Таблица Экспрессия антигенов на клеточной линии mel Bgf | |||||
Дифференцировочные Антигены | Раково-тестикулярные Антигены | Антигены гистосовместимости | |||
CD63 | положит | MAGE-3 | сл. положит | HLA (I класс) | положит |
НМВ45 | отр | HLA-DR (II класс) | отр | ||
MelanA | отр | ||||
Tyrosinaza | отр | ||||
HMW | положит |
Как следует из таблицы, данная клеточная линия характеризуется экспрессией меланомных маркеров: CD63, HMW, подчеркивающих специфичность данной клеточной линии. Положительная экспрессия раково-тестикулярного маркера MAGE-3 соответствует онкологическому профилю и позволяет широко использовать данную линию для создания противоопухолевой вакцины. Антигены гистосовместимости представлены молекулой первого класса (HLA).
Таким образом, данная клеточная линия меланомы кожи человека mel Bgf имеет свой индивидуальный фенотип опухолевых маркеров, заключающийся в наличии дифференцировочных антигенов HMW, CD63; раково-тестикулярного - (MAGE-3) и отсутствии антигенов MelanA, HMB45, Tyrosinaza, а также наличии антигена гистосовместимости первого класса, что позволяет применять полученную клеточную линию для создания противоопухолевых вакцин (цельноклеточных, генно-инженерных), используемых для лечения меланомы и других злокачественных новообразований.
Список литературы
1. Barker C.F. et al. Immunologically privileged sites. ADV. Immunol. 1977; 25:1-54.
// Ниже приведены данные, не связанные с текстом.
-- pv_equiv track=rewrite | github.com/mirrezaei/aynaz_interview_code25 | dynamic/constructArray.py | countArray
-- ===== SOURCE A (Python) =====
-- def countArray(n, k, x): #compress dynamic approach in order O(n)
--     a = [[0 for i in range(3)] for j in range(n + 1)]
--     a[1][1] = 1
--     for i in range(2, n + 1):
--         a[i][1]=(a[i-1][2]*(k-1))%(10**9+7)
--         a[i][2]=(a[i-1][2]*(k-2)+a[i-1][1])%(10**9+7)
--     if(x==1):
--         return a[n][1]%(10**9+7)
--     else:
--         return a[n][2]%(10**9+7)
-- ===== SOURCE B (Python) =====
-- def countArray(n, k, x):
--     # O(log n): 2x2 matrix exponentiation of the recurrence
--     # f(i) = (k-1)*g(i-1), g(i) = (k-2)*g(i-1) + f(i-1), f(1)=1, g(1)=0
--     p = 10**9 + 7
--
--     def mul(A, B):
--         a, b, c, d = A
--         e, f, g, h = B
--         return ((a*e + b*g) % p, (a*f + b*h) % p,
--                 (c*e + d*g) % p, (c*f + d*h) % p)
--
--     def mpow(M, e):
--         if e <= 0:
--             return (1, 0, 0, 1)
--         H = mpow(M, e // 2)
--         S = mul(H, H)
--         return mul(S, M) if e % 2 == 1 else S
--
--     M = (0, (k - 1) % p, 1, (k - 2) % p)
--     a, b, c, d = mpow(M, n - 1)
--     f = (a * 1 + b * 0) % p
--     g = (c * 1 + d * 0) % p
--     return f % p if x == 1 else g % p
-- ===== Notes on version B (the rewrite author's own statement) =====
-- stated objective: faster
-- what changed: Replaces the O(n) DP table with 2x2 matrix exponentiation of the two-state recurrence modulo 10^9+7, computing the answer in O(log n) multiplications.
import Mathlib
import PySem

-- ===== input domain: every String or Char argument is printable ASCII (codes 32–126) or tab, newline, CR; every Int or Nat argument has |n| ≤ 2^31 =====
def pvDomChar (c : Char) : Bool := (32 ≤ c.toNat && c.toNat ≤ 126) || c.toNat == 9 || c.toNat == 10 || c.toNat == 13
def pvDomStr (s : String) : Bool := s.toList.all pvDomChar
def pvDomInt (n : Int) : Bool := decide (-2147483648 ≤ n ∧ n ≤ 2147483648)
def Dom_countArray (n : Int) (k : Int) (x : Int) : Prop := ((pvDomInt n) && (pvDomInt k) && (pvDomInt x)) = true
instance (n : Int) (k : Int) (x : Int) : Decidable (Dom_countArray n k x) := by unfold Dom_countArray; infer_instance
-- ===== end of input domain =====

-- B replaces A's O(n) DP table with 2x2 matrix exponentiation modulo 10^9+7 (objective: faster).

def PMOD : Int := 1000000007

-- ===== PORT A =====
-- Python's list-of-lists table as an Array of rows (a[i][j]; all indices are
-- in range under Pre_, so the getD defaults are never used)
def tget (a : Array (List Int)) (i j : Int) : Int := (a[i.toNat]?.getD [])[j.toNat]?.getD 0
def tset (a : Array (List Int)) (i j v : Int) : Array (List Int) :=
  a.setIfInBounds i.toNat ((a[i.toNat]?.getD []).set j.toNat v)

-- the body of A's for-loop; the state is the whole table
def aLoop (k : Int) (a : Array (List Int)) (i : Int) : Array (List Int) :=
  let a1 := tset a i 1 ((tget a (i-1) 2 * (k-1)) % PMOD)
  tset a1 i 2 ((tget a1 (i-1) 2 * (k-2) + tget a1 (i-1) 1) % PMOD)

def countArray (n : Int) (k : Int) (x : Int) : Int :=
  let a0 := Array.replicate (n+1).toNat (List.replicate 3 (0:Int))
  let a1 := tset a0 1 1 1
  let a := (PySem.List.pyRange 2 (n+1) 1).foldl (aLoop k) a1
  if x == 1 then tget a n 1 % PMOD else tget a n 2 % PMOD

-- ===== PORT B =====
-- 2x2 matrix ((a,b),(c,d)) as a 4-tuple, entries kept mod PMOD
def matmul : (Int × Int × Int × Int) → (Int × Int × Int × Int) → (Int × Int × Int × Int)
  | (a,b,c,d), (e,f,g,h) =>
    ((a*e + b*g) % PMOD, (a*f + b*h) % PMOD, (c*e + d*g) % PMOD, (c*f + d*h) % PMOD)

-- Source B's mpow; the extra fuel argument (first) only makes the halving recursion structural
def matpowF (M : Int × Int × Int × Int) : Nat → Nat → (Int × Int × Int × Int)
  | _, 0 => (1, 0, 0, 1)
  | 0, _+1 => (1, 0, 0, 1)         -- never reached: fuel ≥ e in every call
  | fuel+1, e+1 =>
    let H := matpowF M fuel ((e+1)/2)
    let S := matmul H H
    if (e+1) % 2 == 1 then matmul S M else S

def matpow (M : Int × Int × Int × Int) (e : Nat) : (Int × Int × Int × Int) := matpowF M e e

def countArray_alt (n : Int) (k : Int) (x : Int) : Int :=
  let M := ((0:Int), (k-1) % PMOD, (1:Int), (k-2) % PMOD)
  match matpow M (n-1).toNat with
  | (a,b,c,d) =>
    let f := (a*1 + b*0) % PMOD
    let g := (c*1 + d*0) % PMOD
    if x == 1 then f % PMOD else g % PMOD

-- ===== PRECONDITION & SPEC =====
-- A raises IndexError for n < 1 (a[1][1] = 1 on a table with fewer than two rows)
def Pre_countArray (n : Int) (k : Int) (x : Int) : Prop := 1 ≤ n
instance (n : Int) (k : Int) (x : Int) : Decidable (Pre_countArray n k x) := by unfold Pre_countArray; infer_instance

def pvWitness_countArray : Int × Int × Int := (4, 3, 2)

def Spec_countArray (n : Int) (k : Int) (x : Int) (out : Int) : Prop := out = countArray_alt n k x
instance (n : Int) (k : Int) (x : Int) (out : Int) : Decidable (Spec_countArray n k x out) := by unfold Spec_countArray; infer_instance

-- ===== CLAIM (what is proved, stated in full; the proofs are below) =====
def Claim_equal_countArray : Prop := ∀ (n : Int) (k : Int) (x : Int), Dom_countArray n k x → Pre_countArray n k x → Spec_countArray n k x (countArray n k x)

-- ===== LEMMAS AND PROOFS =====

-- one step of the recurrence, modulo PMOD
def step (k : Int) (v : Int × Int) : Int × Int :=
  ((v.2 * (k-1)) % PMOD, (v.2 * (k-2) + v.1) % PMOD)

-- matrix-vector application mod PMOD (proof-side only)
def vapp (A : Int × Int × Int × Int) (v : Int × Int) : Int × Int :=
  ((A.1 * v.1 + A.2.1 * v.2) % PMOD, (A.2.2.1 * v.1 + A.2.2.2 * v.2) % PMOD)

lemma addmul_mod (x u y w : Int) :
    (x % PMOD * u + y % PMOD * w) % PMOD = (x*u + y*w) % PMOD := by
  conv_lhs => rw [Int.add_emod, Int.mul_emod (x % PMOD) u, Int.emod_emod_of_dvd x dvd_rfl,
    ← Int.mul_emod, Int.mul_emod (y % PMOD) w, Int.emod_emod_of_dvd y dvd_rfl,
    ← Int.mul_emod, ← Int.add_emod]

lemma addmul_mod' (u x w y : Int) :
    (u * (x % PMOD) + w * (y % PMOD)) % PMOD = (u*x + w*y) % PMOD := by
  conv_lhs => rw [Int.add_emod, Int.mul_emod u (x % PMOD), Int.emod_emod_of_dvd x dvd_rfl,
    ← Int.mul_emod, Int.mul_emod w (y % PMOD), Int.emod_emod_of_dvd y dvd_rfl,
    ← Int.mul_emod, ← Int.add_emod]

lemma vapp_matmul (A B : Int × Int × Int × Int) (v : Int × Int) :
    vapp (matmul A B) v = vapp A (vapp B v) := by
  obtain ⟨a,b,c,d⟩ := A; obtain ⟨e,f,g,h⟩ := B; obtain ⟨p,q⟩ := v
  simp only [matmul, vapp]
  rw [Prod.mk.injEq]
  constructor <;> · rw [addmul_mod, addmul_mod']; congr 1; ring

lemma vapp_M (k : Int) (v : Int × Int) :
    vapp ((0:Int), (k-1) % PMOD, (1:Int), (k-2) % PMOD) v = step k v := by
  obtain ⟨p,q⟩ := v
  simp only [vapp, step]
  rw [Prod.mk.injEq]
  constructor
  · have h0 : (0:Int)*p + (k-1) % PMOD * q = 0 % PMOD * p + (k-1) % PMOD * q := by norm_num
    rw [h0, addmul_mod]; congr 1; ring
  · have hone : (1:Int) % PMOD = 1 := by decide
    have h1 : (1:Int)*p + (k-2) % PMOD * q = 1 % PMOD * p + (k-2) % PMOD * q := by rw [hone]
    rw [h1, addmul_mod]; congr 1; ring

lemma step_reduced (k : Int) (v : Int × Int) :
    (step k v).1 % PMOD = (step k v).1 ∧ (step k v).2 % PMOD = (step k v).2 :=
  ⟨Int.emod_emod_of_dvd _ dvd_rfl, Int.emod_emod_of_dvd _ dvd_rfl⟩

lemma iterate_reduced (k : Int) (m : Nat) (v : Int × Int)
    (hv : v.1 % PMOD = v.1 ∧ v.2 % PMOD = v.2) :
    ((step k)^[m] v).1 % PMOD = ((step k)^[m] v).1 ∧
    ((step k)^[m] v).2 % PMOD = ((step k)^[m] v).2 := by
  cases m with
  | zero => simpa using hv
  | succ m => rw [Function.iterate_succ_apply']; exact step_reduced k _

lemma vapp_id (v : Int × Int) (hv : v.1 % PMOD = v.1 ∧ v.2 % PMOD = v.2) :
    vapp (1, 0, 0, 1) v = v := by
  obtain ⟨p,q⟩ := v
  simp only [vapp]
  rw [Prod.mk.injEq]
  obtain ⟨h1, h2⟩ := hv
  constructor
  · rw [show (1:Int)*p + 0*q = p by ring]; exact h1
  · rw [show (0:Int)*p + 1*q = q by ring]; exact h2

-- applying matpowF M fuel e equals iterating the step e times (fuel ≥ e, reduced input)
lemma matpowF_apply (k : Int) : ∀ (fuel e : Nat), e ≤ fuel → ∀ (v : Int × Int),
    v.1 % PMOD = v.1 → v.2 % PMOD = v.2 →
    vapp (matpowF ((0:Int), (k-1) % PMOD, (1:Int), (k-2) % PMOD) fuel e) v = (step k)^[e] v := by
  intro fuel
  induction fuel with
  | zero =>
    intro e he v h1 h2
    interval_cases e
    simpa [matpowF] using vapp_id v ⟨h1, h2⟩
  | succ fuel ih =>
    intro e he v h1 h2
    cases e with
    | zero => simpa [matpowF] using vapp_id v ⟨h1, h2⟩
    | succ e =>
      have hq : (e+1)/2 ≤ fuel := by omega
      have hred := iterate_reduced k ((e+1)/2) v ⟨h1, h2⟩
      by_cases hodd : (e+1) % 2 = 1
      · have hsplit : (e+1)/2 + ((e+1)/2 + 1) = e + 1 := by omega
        simp only [matpowF, hodd]
        rw [if_pos (by simp), vapp_matmul, vapp_matmul, vapp_M,
          ih _ hq _ (step_reduced k v).1 (step_reduced k v).2,
          ih _ hq _ (iterate_reduced k _ _ ⟨(step_reduced k v).1, (step_reduced k v).2⟩).1
                    (iterate_reduced k _ _ ⟨(step_reduced k v).1, (step_reduced k v).2⟩).2,
          ← Function.iterate_succ_apply (step k), ← Function.iterate_add_apply, hsplit]
      · have hsplit : (e+1)/2 + (e+1)/2 = e + 1 := by omega
        simp only [matpowF]
        rw [if_neg (by simpa using hodd), vapp_matmul,
          ih _ hq _ h1 h2,
          ih _ hq _ hred.1 hred.2,
          ← Function.iterate_add_apply, hsplit]


-- ---- table lemmas for A ----

lemma tset_size (a : Array (List Int)) (i j v : Int) : (tset a i j v).size = a.size := by
  simp [tset]

lemma tset_rows (a : Array (List Int)) (i j v : Int)
    (h3 : ∀ t : Nat, t < a.size → (a[t]?.getD []).length = 3) :
    ∀ t : Nat, t < (tset a i j v).size → ((tset a i j v)[t]?.getD []).length = 3 := by
  intro t ht
  rw [tset_size] at ht
  unfold tset
  by_cases hti : i.toNat = t
  · subst hti
    rw [Array.getElem?_setIfInBounds_self_of_lt ht, Option.getD_some, List.length_set]
    exact h3 _ ht
  · rw [Array.getElem?_setIfInBounds_ne hti]
    exact h3 t ht

lemma tget_tset_same (a : Array (List Int)) (i j v : Int)
    (hi : i.toNat < a.size) (hj : j.toNat < (a[i.toNat]?.getD []).length) :
    tget (tset a i j v) i j = v := by
  unfold tget tset
  rw [Array.getElem?_setIfInBounds_self_of_lt hi, Option.getD_some,
    List.getElem?_set_self hj, Option.getD_some]

lemma tget_tset_row_ne (a : Array (List Int)) (i j v i' j' : Int) (h : i.toNat ≠ i'.toNat) :
    tget (tset a i j v) i' j' = tget a i' j' := by
  unfold tget tset
  rw [Array.getElem?_setIfInBounds_ne h]

lemma tget_tset_col_ne (a : Array (List Int)) (i j v j' : Int)
    (hi : i.toNat < a.size) (h : j.toNat ≠ j'.toNat) :
    tget (tset a i j v) i j' = tget a i j' := by
  unfold tget tset
  rw [Array.getElem?_setIfInBounds_self_of_lt hi, Option.getD_some, List.getElem?_set_ne h]

-- invariant of A's fold: after processing rows i..i+m-1, row i+m-1 holds step^[m] of (f,g)
lemma fold_inv (k : Int) (m : Nat) : ∀ (i : Int) (a : Array (List Int)) (f g : Int),
    2 ≤ i → i.toNat + m ≤ a.size → (∀ t : Nat, t < a.size → (a[t]?.getD []).length = 3) →
    tget a (i-1) 1 = f → tget a (i-1) 2 = g →
    tget ((PySem.List.pyRange i (i+(m:Int)) 1).foldl (aLoop k) a) (i+(m:Int)-1) 1 = ((step k)^[m] (f,g)).1 ∧
    tget ((PySem.List.pyRange i (i+(m:Int)) 1).foldl (aLoop k) a) (i+(m:Int)-1) 2 = ((step k)^[m] (f,g)).2 := by
  induction m with
  | zero =>
    intro i a f g h2 hlen h3 hf hg
    simp only [Nat.cast_zero, add_zero, PySem.List.pyRange_one_eq_nil (le_refl i),
      List.foldl_nil, Function.iterate_zero, id]
    exact ⟨hf, hg⟩
  | succ m ih =>
    intro i a f g h2 hlen h3 hf hg
    have hilt : i.toNat < a.size := by omega
    have hrow : (a[i.toNat]?.getD []).length = 3 := h3 _ hilt
    have hne : i.toNat ≠ (i-1).toNat := by omega
    have hidx : i + ((m+1 : Nat) : Int) = (i+1) + (m:Int) := by push_cast; ring
    rw [hidx, PySem.List.pyRange_one_cons (by omega), List.foldl_cons]
    -- compute the loop body at row i
    have hA : aLoop k a i
        = tset (tset a i 1 ((g*(k-1))%PMOD)) i 2 ((g*(k-2)+f)%PMOD) := by
      simp only [aLoop]
      rw [tget_tset_row_ne a i 1 _ (i-1) 2 hne, tget_tset_row_ne a i 1 _ (i-1) 1 hne, hf, hg]
    have hlt1 : i.toNat < (tset a i 1 ((g*(k-1))%PMOD)).size := by rw [tset_size]; exact hilt
    have hrow1 : ((tset a i 1 ((g*(k-1))%PMOD))[i.toNat]?.getD []).length = 3 := by
      unfold tset
      rw [Array.getElem?_setIfInBounds_self_of_lt hilt, Option.getD_some, List.length_set]
      exact hrow
    have t1 : tget (aLoop k a i) i 1 = (g*(k-1))%PMOD := by
      rw [hA, tget_tset_col_ne _ _ _ _ _ hlt1 (by decide)]
      exact tget_tset_same _ _ _ _ hilt (by omega)
    have t2 : tget (aLoop k a i) i 2 = (g*(k-2)+f)%PMOD := by
      rw [hA]
      exact tget_tset_same _ _ _ _ hlt1 (by omega)
    have hlen' : (i+1).toNat + m ≤ (aLoop k a i).size := by
      rw [hA, tset_size, tset_size]; omega
    have h3' : ∀ t : Nat, t < (aLoop k a i).size → ((aLoop k a i)[t]?.getD []).length = 3 := by
      rw [hA]; exact tset_rows _ _ _ _ (tset_rows _ _ _ _ h3)
    have hstep : step k (f, g) = ((g*(k-1))%PMOD, (g*(k-2)+f)%PMOD) := rfl
    have hgoal := ih (i+1) (aLoop k a i) ((g*(k-1))%PMOD) ((g*(k-2)+f)%PMOD)
      (by omega) hlen' h3' (by rw [add_sub_cancel_right]; exact t1) (by rw [add_sub_cancel_right]; exact t2)
    rw [Function.iterate_succ_apply, hstep]
    exact hgoal

-- ===== VERDICT (by name: the statement is the Claim_ definition above) =====
theorem countArray_spec : Claim_equal_countArray := by
  intro n k x _ hpre
  have hn : (1:Int) ≤ n := hpre
  unfold Spec_countArray countArray countArray_alt
  set m := (n-1).toNat with hmdef
  have hm : (m:Int) = n - 1 := Int.toNat_of_nonneg (by omega)
  -- B side: the matrix power acts as m iterations of the step
  rcases hM : matpow ((0:Int), (k-1) % PMOD, (1:Int), (k-2) % PMOD) m with ⟨A,B,C,D⟩
  have happ : vapp (A,B,C,D) ((1:Int),(0:Int)) = (step k)^[m] (1,0) := by
    rw [← hM]
    exact matpowF_apply k m m le_rfl (1,0) (by decide) (by decide)
  have hB1 : (A*1 + B*0) % PMOD = ((step k)^[m] ((1:Int),(0:Int))).1 := congrArg Prod.fst happ
  have hB2 : (C*1 + D*0) % PMOD = ((step k)^[m] ((1:Int),(0:Int))).2 := congrArg Prod.snd happ
  -- A side: the fold over the table computes the same iteration
  set a0 := Array.replicate (n+1).toNat (List.replicate 3 (0:Int)) with ha0
  have hlen0 : a0.size = (n+1).toNat := by rw [ha0, Array.size_replicate]
  have h30 : ∀ t : Nat, t < a0.size → (a0[t]?.getD []).length = 3 := by
    intro t ht
    rw [hlen0] at ht
    simp only [ha0, Array.getElem?_replicate]
    rw [if_pos ht, Option.getD_some, List.length_replicate]
  have h1lt : (1:Int).toNat < a0.size := by rw [hlen0]; omega
  have hrow0 : (a0[(1:Int).toNat]?.getD []).length = 3 := h30 _ h1lt
  have hf : tget (tset a0 1 1 1) (2-1) 1 = 1 := by
    rw [show (2:Int)-1 = 1 by ring]
    exact tget_tset_same a0 1 1 1 h1lt (by omega)
  have hg0 : tget (tset a0 1 1 1) (2-1) 2 = 0 := by
    rw [show (2:Int)-1 = 1 by ring, tget_tset_col_ne a0 1 1 1 2 h1lt (by decide)]
    have hrep : a0[(1:Int).toNat]?.getD [] = List.replicate 3 (0:Int) := by
      simp only [ha0, Array.getElem?_replicate]
      rw [if_pos (by rw [hlen0] at h1lt; simpa [ha0] using h1lt), Option.getD_some]
    unfold tget
    rw [hrep]
    decide
  have hb : (2:Int).toNat + m ≤ (tset a0 1 1 1).size := by
    rw [tset_size, hlen0]; omega
  obtain ⟨H1, H2⟩ := fold_inv k m 2 (tset a0 1 1 1) 1 0 (le_refl 2) hb
    (tset_rows a0 1 1 1 h30) hf hg0
  rw [show (2:Int) + (m:Int) = n + 1 by omega, show (n:Int) + 1 - 1 = n by ring] at H1 H2
  simp only [hM]
  by_cases hx : (x == 1) = true
  · rw [if_pos hx, if_pos hx, H1, ← hB1]
  · rw [if_neg hx, if_neg hx, H2, ← hB2]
2. Tomita Y. et al. Immunohistochemical detection of intracellular adhesion molecule-1 (ICAM-1) and major histocompatibility complex class I antigens in seminoma J. Urol. 1993; 149: 659-663.
3. Morton DL et al. Ann N Y Acad Sci 1993; 690:120.
4. Sondak V.K., Sosman J.A. Results of clinical trials with an allogenic melanoma tumor cell lysate vaccine: Melacine/ Semin cancer Biol. 2003. Dec.13(6):409-15.